Solidarisiert euch mit den Ärmsten und zeigt so die wahren Werte, die unsere demokratische Gesellschaft des Miteinanders ausmacht. Statt auf ihnen sadistisch herum zu trampeln, nehmt euch mal der wirklichen Probleme an. Der Schere zwischen reich und arm, die immer größer wird, dem Neoliberalismus, der in Gestalt des Freihandelsabkommens TTIP unsere Demokratie komplett aushöhlt.
Ist es euer Bild von Europa, das Menschen vor den Grenzen ersaufen lässt? Wenn ihr von Abendland sprecht, meint ihr die Sphäre der christlich-jüdisch geprägten Welt. Wie schaut es denn aus mit eurer christlichen Nächstenliebe? Für all die Ersoffenen im Burggraben Europas?
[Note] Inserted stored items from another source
-- pv_equiv track=rewrite | github.com/faint4/waf-bypass-tester | src/encoder.py | ssrf_ip_decimal
-- ===== SOURCE A (Python) =====
-- def ssrf_ip_decimal(ip: str) -> str:
--     """IP地址转十进制（绕过IP黑名单）
--     127.0.0.1 → 2130706433
--     来源：最佳实践
--     """
--     parts = ip.split('.')
--     if len(parts) == 4:
--         try:
--             decimal = sum(int(p) << (24 - 8 * i) for i, p in enumerate(parts))
--             return str(decimal)
--         except ValueError:
--             return ip
--     return ip
-- ===== SOURCE B (Python) =====
-- def _weigh(parts):
--     """Right-to-left structural recursion: returns (value, weight) where value is
--     the base-256 value of the dotted tail and weight = 256 ** len(parts)."""
--     if not parts:
--         return 0, 1
--     value, weight = _weigh(parts[1:])
--     return int(parts[0]) * weight + value, weight * 256
--
--
-- def ssrf_ip_decimal(ip: str) -> str:
--     """IP地址转十进制（绕过IP黑名单） — recursive right-to-left place-value build."""
--     parts = ip.split('.')
--     if len(parts) != 4:
--         return ip
--     try:
--         value, _ = _weigh(parts)
--     except ValueError:
--         return ip
--     return str(value)
-- ===== Notes on version B (the rewrite author's own statement) =====
-- stated objective: alternative
-- what changed: Replaces the single-pass enumerate-indexed generator summing bit-shifted octets (int(p) << (24-8*i)) with an early-return length guard plus a recursive right-to-left traversal that builds the number back-to-front, threading a (value, weight) pair where the weight (256**len(tail)) is computed by the recursion itself rather than from an index.
import Mathlib
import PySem

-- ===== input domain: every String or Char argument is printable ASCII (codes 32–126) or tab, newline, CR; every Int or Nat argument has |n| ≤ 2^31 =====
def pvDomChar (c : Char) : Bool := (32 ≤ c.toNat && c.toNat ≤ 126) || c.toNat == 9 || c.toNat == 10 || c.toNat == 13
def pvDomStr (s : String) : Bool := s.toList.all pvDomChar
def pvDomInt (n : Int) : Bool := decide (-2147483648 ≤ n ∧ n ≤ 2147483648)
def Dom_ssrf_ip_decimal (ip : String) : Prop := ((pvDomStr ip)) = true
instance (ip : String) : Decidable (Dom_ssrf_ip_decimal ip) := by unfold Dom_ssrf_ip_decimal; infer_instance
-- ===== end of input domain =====

-- B builds the number back-to-front by structural recursion threading a (value, weight)
-- pair, instead of A's enumerate-indexed generator of bit-shifted octets (objective: alternative).

-- ===== PORT A =====
-- split? is some for the nonempty separator "."; the try'd generator is a fold over
-- enumerate where the first ValueError (none from int(p)) poisons the sum.
def ssrf_ip_decimal (ip : String) : String :=
  match PySem.Str.split? ip "." with
  | none => ip
  | some parts =>
    if parts.length = 4 then
      match (PySem.List.enumerate parts).foldl
          (fun (acc : Option Int) (pr : Int × String) =>
            match acc, PySem.Int.ofStr? pr.2 with
            | some s, some v => some (s + (v <<< (24 - 8 * pr.1).toNat))
            | _, _ => none) (some 0) with
      | some decimal => PySem.Int.toStr decimal
      | none => ip
    else ip

-- ===== PORT B =====
-- _weigh's recursion: the ValueError of int(parts[0]) propagates, hence Option
def ssrfWeigh : List String → Option (Int × Int)
  | [] => some (0, 1)
  | p :: rest =>
    match ssrfWeigh rest with
    | some (value, weight) =>
      match PySem.Int.ofStr? p with
      | some o => some (o * weight + value, weight * 256)
      | none => none
    | none => none

def ssrf_ip_decimal_alt (ip : String) : String :=
  match PySem.Str.split? ip "." with
  | some parts =>
    if parts.length ≠ 4 then ip
    else
      match ssrfWeigh parts with
      | some (value, _) => PySem.Int.toStr value
      | none => ip
  | none => ip

-- ===== PRECONDITION & SPEC =====
def Spec_ssrf_ip_decimal (ip : String) (out : String) : Prop := out = ssrf_ip_decimal_alt ip
instance (ip : String) (out : String) : Decidable (Spec_ssrf_ip_decimal ip out) := by unfold Spec_ssrf_ip_decimal; infer_instance

-- ===== CLAIM (what is proved, stated in full; the proofs are below) =====
def Claim_equal_ssrf_ip_decimal : Prop := ∀ (ip : String), Dom_ssrf_ip_decimal ip → Spec_ssrf_ip_decimal ip (ssrf_ip_decimal ip)

-- ===== LEMMAS AND PROOFS =====

-- on four parts, the shifted place-value sum equals the back-to-front (value, weight) recursion
theorem ssrf_core (x a b c d : String) :
    (match (PySem.List.enumerate [a, b, c, d]).foldl
        (fun (acc : Option Int) (pr : Int × String) =>
          match acc, PySem.Int.ofStr? pr.2 with
          | some s, some v => some (s + (v <<< (24 - 8 * pr.1).toNat))
          | _, _ => none) (some 0) with
     | some decimal => PySem.Int.toStr decimal
     | none => x) =
    (match ssrfWeigh [a, b, c, d] with
     | some (value, _) => PySem.Int.toStr value
     | none => x) := by
  simp only [PySem.List.enumerate_cons, PySem.List.enumerate_nil, List.foldl, ssrfWeigh]
  cases h0 : PySem.Int.ofStr? a <;> cases h1 : PySem.Int.ofStr? b <;>
    cases h2 : PySem.Int.ofStr? c <;> cases h3 : PySem.Int.ofStr? d <;>
    simp [Int.shiftLeft_eq] <;> ring_nf

-- ===== VERDICT (by name: the statement is the Claim_ definition above) =====
theorem ssrf_ip_decimal_spec : Claim_equal_ssrf_ip_decimal := by
  intro ip _
  unfold Spec_ssrf_ip_decimal ssrf_ip_decimal ssrf_ip_decimal_alt
  cases hs : PySem.Str.split? ip "." with
  | none => rfl
  | some parts =>
    dsimp only
    by_cases h : parts.length = 4
    · match parts, h with
      | [a, b, c, d], _ =>
        simpa using ssrf_core ip a b c d
    · simp [h]
-- pv_equiv track=rewrite | github.com/edenai/edenai-apis | edenai_apis/utils/conversion.py | closest_below_value
-- ===== SOURCE A (Python) =====
-- def closest_below_value(input_list, input_value):
--     try:
--         below = min(
--             [i for i in input_list if i <= input_value] or input_list,
--             key=lambda x: abs(x - input_value),
--         )
--     except ValueError:
--         below = -1
--     return below
-- ===== SOURCE B (Python) =====
-- def closest_below_value(input_list, input_value):
--     best_below = None  # running max of elements <= input_value
--     best_any = None    # running min of the whole list
--     for x in input_list:
--         if x <= input_value:
--             if best_below is None or best_below < x:
--                 best_below = x
--         if best_any is None or x < best_any:
--             best_any = x
--     if best_below is not None:
--         return best_below
--     if best_any is not None:
--         return best_any
--     return -1
-- ===== Notes on version B (the rewrite author's own statement) =====
-- stated objective: alternative
-- what changed: Replaces A's list-comprehension filter plus min(..., key=abs-distance) selection with a single explicit pass maintaining two accumulators (running max of elements <= value, running min of all elements), so no intermediate list is built and the list is traversed once.
import Mathlib
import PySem

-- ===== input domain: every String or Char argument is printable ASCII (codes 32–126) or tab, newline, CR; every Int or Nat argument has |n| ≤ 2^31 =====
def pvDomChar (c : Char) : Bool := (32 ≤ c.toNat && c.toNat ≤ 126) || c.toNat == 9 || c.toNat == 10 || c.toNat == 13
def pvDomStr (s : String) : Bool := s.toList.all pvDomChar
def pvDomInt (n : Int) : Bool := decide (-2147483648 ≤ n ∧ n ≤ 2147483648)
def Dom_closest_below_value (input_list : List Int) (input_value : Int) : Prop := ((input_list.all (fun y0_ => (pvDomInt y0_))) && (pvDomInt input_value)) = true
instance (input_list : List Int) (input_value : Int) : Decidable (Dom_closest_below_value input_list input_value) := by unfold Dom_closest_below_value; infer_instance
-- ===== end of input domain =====

-- B replaces A's filter-then-min-by-absolute-distance with a single explicit pass keeping two accumulators (running max of elements ≤ value, running min of all); objective: alternative.


-- ===== PORT A =====
def closest_below_value (input_list : List Int) (input_value : Int) : Int :=
  -- [i for i in input_list if i <= input_value] or input_list
  let cands := input_list.filter (fun i => decide (i ≤ input_value))
  let cands := if cands = [] then input_list else cands
  -- min(cands, key=lambda x: abs(x - input_value)); ValueError (empty) → -1
  match PySem.List.min? cands (fun x => |x - input_value|) with
  | some m => m
  | none => -1

-- ===== PORT B =====
-- one loop iteration of Source B: update (best_below, best_any) with x
def cbvStep (input_value : Int) (s : Option Int × Option Int) (x : Int) : Option Int × Option Int :=
  ((if x ≤ input_value then
      match s.1 with
      | none => some x
      | some b => if b < x then some x else some b
    else s.1),
   (match s.2 with
    | none => some x
    | some a => if x < a then some x else some a))

def closest_below_value_alt (input_list : List Int) (input_value : Int) : Int :=
  let s := input_list.foldl (cbvStep input_value) (none, none)
  match s.1 with
  | some b => b
  | none =>
    match s.2 with
    | some a => a
    | none => -1

-- ===== PRECONDITION & SPEC =====
def Spec_closest_below_value (input_list : List Int) (input_value : Int) (out : Int) : Prop := out = closest_below_value_alt input_list input_value
instance (input_list : List Int) (input_value : Int) (out : Int) : Decidable (Spec_closest_below_value input_list input_value out) := by unfold Spec_closest_below_value; infer_instance

-- ===== CLAIM (what is proved, stated in full; the proofs are below) =====
def Claim_equal_closest_below_value : Prop := ∀ (input_list : List Int) (input_value : Int), Dom_closest_below_value input_list input_value → Spec_closest_below_value input_list input_value (closest_below_value input_list input_value)

-- ===== LEMMAS AND PROOFS =====

-- fst of the fold: none iff it started none and no element passed the filter
lemma cbv_fst_none (v : Int) : ∀ (xs : List Int) (s : Option Int × Option Int),
    (xs.foldl (cbvStep v) s).1 = none ↔ s.1 = none ∧ xs.filter (fun i => decide (i ≤ v)) = [] := by
  intro xs
  induction xs with
  | nil => intro s; simp
  | cons x t ih =>
    intro s
    simp only [List.foldl_cons, List.filter_cons, ih]
    by_cases hx : x ≤ v
    · simp only [hx, decide_true, if_true]
      constructor
      · rintro ⟨h1, -⟩
        exfalso
        simp only [cbvStep, hx, if_true] at h1
        cases h : s.1 <;> simp [h] at h1
        split at h1 <;> simp_all
      · rintro ⟨-, h2⟩; simp at h2
    · simp [cbvStep, hx]

-- fst of the fold: if some m, then m came from the start or the filtered list, bounds all of both
lemma cbv_fst_some (v : Int) : ∀ (xs : List Int) (s : Option Int × Option Int) (m : Int),
    (xs.foldl (cbvStep v) s).1 = some m →
      (s.1 = some m ∨ m ∈ xs.filter (fun i => decide (i ≤ v))) ∧
      (∀ y ∈ xs.filter (fun i => decide (i ≤ v)), y ≤ m) ∧
      (∀ b, s.1 = some b → b ≤ m) := by
  intro xs
  induction xs with
  | nil => intro s m h; simp_all
  | cons x t ih =>
    intro s m h
    simp only [List.foldl_cons] at h
    obtain ⟨hmem, hub, hstart⟩ := ih _ m h
    by_cases hx : x ≤ v
    · have hstep : (cbvStep v s x).1 =
          match s.1 with
          | none => some x
          | some b => if b < x then some x else some b := by simp [cbvStep, hx]
      refine ⟨?_, ?_, ?_⟩
      · rcases hmem with hm | hm
        · rw [hstep] at hm
          cases hs : s.1 with
          | none => right; simp [hs] at hm; subst hm; simp [hx]
          | some c =>
            simp [hs] at hm
            split at hm
            · right; simp at hm; subst hm; simp [hx]
            · left; simp_all
        · right; simp [hx]; right; simpa using hm
      · intro y hy
        simp only [List.filter_cons, hx, decide_true, if_true, List.mem_cons] at hy
        rcases hy with rfl | hy
        · rw [hstep] at hstart
          cases hs : s.1 with
          | none => exact hstart y (by simp [hs])
          | some b =>
            by_cases hb : b < y
            · exact hstart y (by simp [hs, hb])
            · have := hstart b (by simp [hs, hb]); omega
        · exact hub y hy
      · intro b hb
        rw [hstep] at hstart
        cases hs : s.1 with
        | none => simp_all
        | some c =>
          have hc : c = b := by rw [hs] at hb; injection hb
          subst hc
          by_cases hlt : c < x
          · have := hstart x (by simp [hs, hlt]); omega
          · exact hstart c (by simp [hs, hlt])
    · have hstep : (cbvStep v s x).1 = s.1 := by simp [cbvStep, hx]
      rw [hstep] at hmem hstart
      refine ⟨?_, ?_, hstart⟩
      · rcases hmem with hm | hm
        · left; exact hm
        · right; simpa [List.filter_cons, hx] using hm
      · intro y hy
        simp only [List.filter_cons, hx, decide_false] at hy
        exact hub y hy

-- snd of the fold: if some m, then m is the running min of start and the list
lemma cbv_snd_some (v : Int) : ∀ (xs : List Int) (s : Option Int × Option Int) (m : Int),
    (xs.foldl (cbvStep v) s).2 = some m →
      (s.2 = some m ∨ m ∈ xs) ∧ (∀ y ∈ xs, m ≤ y) ∧ (∀ a, s.2 = some a → m ≤ a) := by
  intro xs
  induction xs with
  | nil => intro s m h; simp_all
  | cons x t ih =>
    intro s m h
    simp only [List.foldl_cons] at h
    obtain ⟨hmem, hlb, hstart⟩ := ih _ m h
    have hstep : (cbvStep v s x).2 =
        match s.2 with
        | none => some x
        | some a => if x < a then some x else some a := by simp [cbvStep]
    rw [hstep] at hmem hstart
    refine ⟨?_, ?_, ?_⟩
    · rcases hmem with hm | hm
      · cases hs : s.2 with
        | none => right; simp [hs] at hm; simp [hm]
        | some c =>
          simp [hs] at hm
          split at hm
          · right; simp at hm; subst hm; simp
          · left; simp_all
      · right; simp [hm]
    · intro y hy
      rcases List.mem_cons.mp hy with rfl | hy
      · cases hs : s.2 with
        | none => exact hstart y (by simp [hs])
        | some a =>
          by_cases ha : y < a
          · exact hstart y (by simp [hs, ha])
          · have := hstart a (by simp [hs, ha]); omega
      · exact hlb y hy
    · intro a ha
      cases hs : s.2 with
      | none => simp_all
      | some c =>
        have hc : c = a := by rw [hs] at ha; injection ha
        subst hc
        by_cases hlt : x < c
        · have := hstart x (by simp [hs, hlt]); omega
        · exact hstart c (by simp [hs, hlt])

-- snd of the fold: none iff it started none and the list is empty
lemma cbv_snd_none (v : Int) : ∀ (xs : List Int) (s : Option Int × Option Int),
    (xs.foldl (cbvStep v) s).2 = none ↔ s.2 = none ∧ xs = [] := by
  intro xs
  induction xs with
  | nil => intro s; simp
  | cons x t ih =>
    intro s
    simp only [List.foldl_cons, ih]
    constructor
    · rintro ⟨h1, -⟩
      exfalso
      simp only [cbvStep] at h1
      cases h : s.2 <;> simp [h] at h1
      split at h1 <;> simp_all
    · rintro ⟨-, h⟩; simp at h

-- ===== VERDICT (by name: the statement is the Claim_ definition above) =====
theorem closest_below_value_spec : Claim_equal_closest_below_value := by
  intro xs v _
  unfold Spec_closest_below_value closest_below_value closest_below_value_alt
  by_cases hb : xs.filter (fun i => decide (i ≤ v)) = []
  · -- no element ≤ v: A takes min over xs by |·-v|; B returns best_any (min of xs) or -1
    simp only [hb, if_true]
    have hfst : (xs.foldl (cbvStep v) (none, none)).1 = none :=
      (cbv_fst_none v xs (none, none)).mpr ⟨rfl, hb⟩
    rw [hfst]
    have hall : ∀ y ∈ xs, ¬ (y ≤ v) := by
      intro y hy hle
      have : y ∈ xs.filter (fun i => decide (i ≤ v)) := by
        simp [List.mem_filter, hy, hle]
      simp [hb] at this
    cases hx : xs with
    | nil =>
      subst hx
      simp [PySem.List.min?]
    | cons z t =>
      rw [← hx]
      cases hA : PySem.List.min? xs (fun x => |x - v|) with
      | none =>
        exact absurd ((Iff.mp (PySem.List.min?_eq_none_iff _ _) hA)) (by simp [hx])
      | some a =>
        cases hB : (xs.foldl (cbvStep v) (none, none)).2 with
        | none =>
          have := ((cbv_snd_none v xs (none, none)).mp hB).2
          simp [this] at hx
        | some m =>
          obtain ⟨hmem, hlb, -⟩ := cbv_snd_some v xs (none, none) m hB
          have hmMem : m ∈ xs := hmem.resolve_left (by simp)
          have haMem := PySem.List.min?_mem hA
          have h1 := PySem.List.min?_isMin hA m hmMem
          have hav := hall a haMem
          have hmv := hall m hmMem
          simp only at h1
          have e1 : |a - v| = a - v := abs_of_nonneg (by omega)
          have e2 : |m - v| = m - v := abs_of_nonneg (by omega)
          have h2 := hlb a haMem
          show a = m
          omega
  · -- some element ≤ v: A takes min over the filtered list by |·-v|; B returns best_below
    simp only [hb, if_false]
    cases hA : PySem.List.min? (xs.filter (fun i => decide (i ≤ v))) (fun x => |x - v|) with
    | none => exact absurd ((Iff.mp (PySem.List.min?_eq_none_iff _ _) hA)) hb
    | some a =>
      cases hF : (xs.foldl (cbvStep v) (none, none)).1 with
      | none =>
        have := ((cbv_fst_none v xs (none, none)).mp hF).2
        exact absurd this hb
      | some m =>
        obtain ⟨hmem, hub, -⟩ := cbv_fst_some v xs (none, none) m hF
        have hmMem : m ∈ xs.filter (fun i => decide (i ≤ v)) := hmem.resolve_left (by simp)
        have haMem := PySem.List.min?_mem hA
        have h1 := PySem.List.min?_isMin hA m hmMem
        have hav : a ≤ v := by have := (List.mem_filter.mp haMem).2; simpa using this
        have hmv : m ≤ v := by have := (List.mem_filter.mp hmMem).2; simpa using this
        simp only at h1
        have e1 : |a - v| = v - a := by rw [abs_sub_comm]; exact abs_of_nonneg (by omega)
        have e2 : |m - v| = v - m := by rw [abs_sub_comm]; exact abs_of_nonneg (by omega)
        have h2 := hub a haMem
        show a = m
        omega
-- pv_equiv track=rewrite | github.com/havy79204/CapSton2_booking- | AI/src/db_pipeline.py | reshape_daily
-- ===== SOURCE A (Python) =====
-- from typing import Dict, List, Sequence
--
-- def reshape_daily(slots: Sequence[bool], hours: Sequence[int]) -> Dict[int, List[int]]:
--   hours_per_day = len(hours)
--   days = 7
--   out: Dict[int, List[int]] = {d: [] for d in range(days)}
--   for d in range(days):
--     for idx, h in enumerate(hours):
--       flat_idx = d * hours_per_day + idx
--       if flat_idx < len(slots) and slots[flat_idx]:
--         out[d].append(h)
--   return out
-- ===== SOURCE B (Python) =====
-- def reshape_daily(slots, hours):
--   out = {d: [] for d in range(7)}
--   hours_per_day = len(hours)
--   if hours_per_day == 0:
--     return out
--   for flat_idx, active in enumerate(slots):
--     day, hi = divmod(flat_idx, hours_per_day)
--     if day < 7 and active:
--       out[day].append(hours[hi])
--   return out
-- ===== Notes on version B (the rewrite author's own statement) =====
-- stated objective: faster
-- what changed: Inverts the traversal: instead of nested day/hour loops computing flat indices d*H+idx and probing slots with a bounds test and per-key dict appends, B makes one linear pass over slots and recovers (day, hour) coordinates from the flat index with divmod, appending hours[hi] when the slot is active and day < 7 (slots past day 6 are dropped, as in A).
import Mathlib
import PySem

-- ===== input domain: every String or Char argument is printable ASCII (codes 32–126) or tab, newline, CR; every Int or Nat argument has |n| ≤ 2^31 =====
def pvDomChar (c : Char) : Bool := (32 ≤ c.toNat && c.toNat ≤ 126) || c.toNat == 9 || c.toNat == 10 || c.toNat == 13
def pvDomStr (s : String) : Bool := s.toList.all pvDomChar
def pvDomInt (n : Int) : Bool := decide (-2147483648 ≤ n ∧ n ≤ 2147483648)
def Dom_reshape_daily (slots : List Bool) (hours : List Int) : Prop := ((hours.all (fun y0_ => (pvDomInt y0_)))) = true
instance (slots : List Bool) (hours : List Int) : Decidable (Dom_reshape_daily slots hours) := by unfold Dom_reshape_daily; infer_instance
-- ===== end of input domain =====
-- pv_equiv track=rewrite | github.com/vox-zen/sip-call-visualizer | visualizer/sip_visualizer.py | collect_participants
-- ===== SOURCE A (Python) =====
-- def collect_participants(entries):
--     participants = []
--     seen = set()
--
--     for sender, receiver, _ in entries:
--         if sender not in seen:
--             seen.add(sender)
--             participants.append(sender)
--         if receiver not in seen:
--             seen.add(receiver)
--             participants.append(receiver)
--
--     return participants
-- ===== SOURCE B (Python) =====
-- def collect_participants(entries):
--     # Stage 1: build the endpoint stream (sender then receiver per entry).
--     flat = []
--     for sender, receiver, _ in entries:
--         flat.append(sender)
--         flat.append(receiver)
--     # Stage 2: positional dedup — keep an element iff it does not occur
--     # anywhere earlier in the stream (no auxiliary seen-set; membership is
--     # decided by scanning the prefix flat[:i]).
--     return [x for i, x in enumerate(flat) if x not in flat[:i]]
-- ===== Notes on version B (the rewrite author's own statement) =====
-- stated objective: alternative
-- what changed: Replaces the single pass with an incrementally maintained seen-set by a two-stage positional algorithm: first build the flat endpoint stream, then keep each element iff it does not occur in the stream's prefix before its own position, deciding duplicates by prefix scans instead of any auxiliary set.
import Mathlib
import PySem

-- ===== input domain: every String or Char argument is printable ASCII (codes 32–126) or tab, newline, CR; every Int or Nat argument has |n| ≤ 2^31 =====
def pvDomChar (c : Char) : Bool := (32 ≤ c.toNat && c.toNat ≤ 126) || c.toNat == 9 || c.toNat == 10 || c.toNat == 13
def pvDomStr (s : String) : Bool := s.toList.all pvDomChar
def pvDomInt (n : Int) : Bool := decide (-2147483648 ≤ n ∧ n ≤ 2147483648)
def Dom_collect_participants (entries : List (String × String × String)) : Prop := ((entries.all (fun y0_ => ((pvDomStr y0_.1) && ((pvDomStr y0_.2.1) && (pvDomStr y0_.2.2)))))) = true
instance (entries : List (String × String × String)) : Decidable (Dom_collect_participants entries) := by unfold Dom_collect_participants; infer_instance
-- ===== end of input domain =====

-- B replaces A's seen-set single pass by a positional algorithm (keep an endpoint iff it is absent
-- from the flat stream's prefix before it); same result, no speed claim (B is quadratic).

-- ===== PORT A =====
-- one loop iteration of A: conditionally append sender, then receiver, to (participants, seen)
def pvStepA (st : List String × PySem.Set String) (e : String × String × String) :
    List String × PySem.Set String :=
  let st1 := if st.2.contains e.1 then st else (st.1 ++ [e.1], PySem.Set.add st.2 e.1)
  if st1.2.contains e.2.1 then st1 else (st1.1 ++ [e.2.1], PySem.Set.add st1.2 e.2.1)

def collect_participants (entries : List (String × String × String)) : List String :=
  (entries.foldl pvStepA ([], PySem.Set.empty)).1

-- ===== PORT B =====
def collect_participants_alt (entries : List (String × String × String)) : List String :=
  -- stage 1: flat = []; for sender, receiver, _ in entries: flat.append(sender); flat.append(receiver)
  let flat := entries.foldl (fun acc e => acc ++ [e.1] ++ [e.2.1]) []
  -- stage 2: [x for i, x in enumerate(flat) if x not in flat[:i]]
  ((PySem.List.enumerate flat 0).filter
      (fun p => !((PySem.List.slice flat none (some p.1)).contains p.2))).map (·.2)

-- ===== PRECONDITION & SPEC =====
def Spec_collect_participants (entries : List (String × String × String)) (out : List String) : Prop := out = collect_participants_alt entries
instance (entries : List (String × String × String)) (out : List String) : Decidable (Spec_collect_participants entries out) := by unfold Spec_collect_participants; infer_instance

-- ===== CLAIM (what is proved, stated in full; the proofs are below) =====
def Claim_equal_collect_participants : Prop := ∀ (entries : List (String × String × String)), Dom_collect_participants entries → Spec_collect_participants entries (collect_participants entries)

-- ===== LEMMAS AND PROOFS =====

-- B's flattening loop builds the flatMap of the endpoint pairs.
lemma flatB_eq_flatMap (entries : List (String × String × String)) (acc : List String) :
    entries.foldl (fun acc e => acc ++ [e.1] ++ [e.2.1]) acc
      = acc ++ entries.flatMap (fun e => [e.1, e.2.1]) := by
  induction entries generalizing acc with
  | nil => simp
  | cons e es ih => rw [List.foldl_cons, ih, List.flatMap_cons]; simp

-- A's fold keeps participants = seen, and processes sender then receiver exactly like
-- folding Set.add over the flattened endpoint stream.
lemma foldA_eq_foldAdd (entries : List (String × String × String)) (s : PySem.Set String) :
    entries.foldl pvStepA (s, s) =
      ((entries.flatMap (fun e => [e.1, e.2.1])).foldl PySem.Set.add s,
       (entries.flatMap (fun e => [e.1, e.2.1])).foldl PySem.Set.add s) := by
  induction entries generalizing s with
  | nil => rfl
  | cons e es ih =>
      have hstep : pvStepA (s, s) e =
          (PySem.Set.add (PySem.Set.add s e.1) e.2.1,
           PySem.Set.add (PySem.Set.add s e.1) e.2.1) := by
        simp only [pvStepA, PySem.Set.add]
        split_ifs <;> simp_all
      simp only [List.foldl_cons, List.flatMap_cons, hstep, ih]
      rfl

-- Positional dedup of l, continued after a prefix pre, equals folding Set.add over l.
lemma key_lemma (l pre : List String) :
    l.foldl PySem.Set.add (PySem.Set.ofList pre)
      = PySem.Set.ofList pre ++
        ((PySem.List.enumerate l (pre.length : Int)).filter
          (fun p => !(((pre ++ l).take p.1.toNat).contains p.2))).map (·.2) := by
  induction l generalizing pre with
  | nil => simp [PySem.List.enumerate_nil]
  | cons x xs ih =>
      have hhead : ((pre ++ x :: xs).take ((pre.length : Int)).toNat) = pre := by
        simp
      have hLHS : (x :: xs).foldl PySem.Set.add (PySem.Set.ofList pre)
          = xs.foldl PySem.Set.add (PySem.Set.ofList (pre ++ [x])) := by
        simp [PySem.Set.ofList_append_singleton]
      have hassoc : pre ++ x :: xs = (pre ++ [x]) ++ xs := by simp
      have hlen : (pre.length : Int) + 1 = ((pre ++ [x]).length : Int) := by
        simp
      have ih' := ih (pre ++ [x])
      rw [← hassoc, ← hlen] at ih'
      rw [hLHS, ih', PySem.List.enumerate_cons, List.filter_cons]
      simp only [hhead]
      by_cases hx : x ∈ pre
      · have hofl : PySem.Set.ofList (pre ++ [x]) = PySem.Set.ofList pre := by
          rw [PySem.Set.ofList_append_singleton]
          simp [PySem.Set.add, PySem.Set.contains, PySem.Set.mem_ofList, hx]
        simp [hofl, hx]
      · have hofl : PySem.Set.ofList (pre ++ [x]) = PySem.Set.ofList pre ++ [x] := by
          rw [PySem.Set.ofList_append_singleton]
          simp [PySem.Set.add, PySem.Set.contains, PySem.Set.mem_ofList, hx]
        simp [hofl, hx]

-- the slice in B's port is the prefix take (indices from enumerate are nonnegative)
lemma filter_slice_eq_take (l : List String) :
    ((PySem.List.enumerate l (0 : Int)).filter
        (fun p => !((PySem.List.slice l none (some p.1)).contains p.2)))
      = ((PySem.List.enumerate l (0 : Int)).filter
        (fun p => !((l.take p.1.toNat).contains p.2))) := by
  apply List.filter_congr
  intro p hp
  obtain ⟨k, hk, rfl⟩ := (PySem.List.mem_enumerate_iff l 0 p).1 hp
  rw [PySem.List.slice_to]
  simp

theorem collect_participants_spec_aux (entries : List (String × String × String)) :
    collect_participants entries = collect_participants_alt entries := by
  show (entries.foldl pvStepA (PySem.Set.empty, PySem.Set.empty)).1 = _
  simp only [collect_participants_alt]
  rw [flatB_eq_flatMap, List.nil_append, filter_slice_eq_take, foldA_eq_foldAdd]
  have hkey := key_lemma (entries.flatMap (fun e => [e.1, e.2.1])) []
  simpa [PySem.Set.empty] using hkey

-- ===== VERDICT (by name: the statement is the Claim_ definition above) =====
theorem collect_participants_spec : Claim_equal_collect_participants := by
  intro entries _
  exact collect_participants_spec_aux entries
Eure Behauptung, Flüchtlinge würden mehr bekommen als ihr, ist nicht nur gelogen – sie erinnert an ein gierig neidisches Hyänenrudel. Statt gegen die erbarmungslose Ausbeutung von Menschen zu protestieren, neidet ihr noch die Almosen, die Brotkrumen vom Tisch des globalen Kapitalismus. Nichts anderes sind die immer weiter abgebauten Sozialleistungen für Menschen, egal ob mit deutschem, ausländischem oder ohne Pass.
Gemeinsam gegen Hartz IV ins Feld zu ziehen, gegen Sanktionen und gegen die Ausbeutung der meisten Arbeitnehmer wäre mal das Ziel der Stunde. Für ein Bedingungsloses Grundeinkommen und das Recht auf lebenslange Bildung zu kämpfen. Gegen den globalen Klimawandel, der von unseren Industrienationen verursacht wurde und den Ärmsten im Süden das letzte bisschen Chance zum Überleben raubt. Jene, die ihr dann an der Grenze sogar mit Waffengewalt aufhalten wollt.
Ist das Treten nach den Ärmsten, deren Armsein auch von Eurem Wohlstand besiegelt wurde, eine dieser deutschen Alternativen die ihr im Namen führt? Nach oben buckeln, nach unten treten? Erbärmlich, schämt euch, AfD.
Stellt euch mit den Schwächsten auf eine Seite, egal welcher Herkunft sie sind. Zeigt mal wirkliche westliche Werte, die es wert sind, dafür zu stehen. Mitmenschlichkeit, Friedfertigkeit, Solidarität mit den Schwächsten. Und kehrt den GIDAs, der AfD und all den anderen rechten Menschenhassern den Rücken. Kein Fußbreit dem Faschismus.
Für all die anderen guten Willens: Lasst Euch Eure Empathie nicht ersticken. Lasst Euch Eure Mitmenschlichkeit nicht nehmen. Die geistigen Grenzen zwischen den Menschen aller Erdteile haben wir mit dem Internet überwunden, lasst uns jetzt die Mauern unserer realen Welt einreißen: Niemand ist nirgends illegal. Für ein menschliches Europa des Friedens, der Hilfsbereitschaft und der Vielfalt.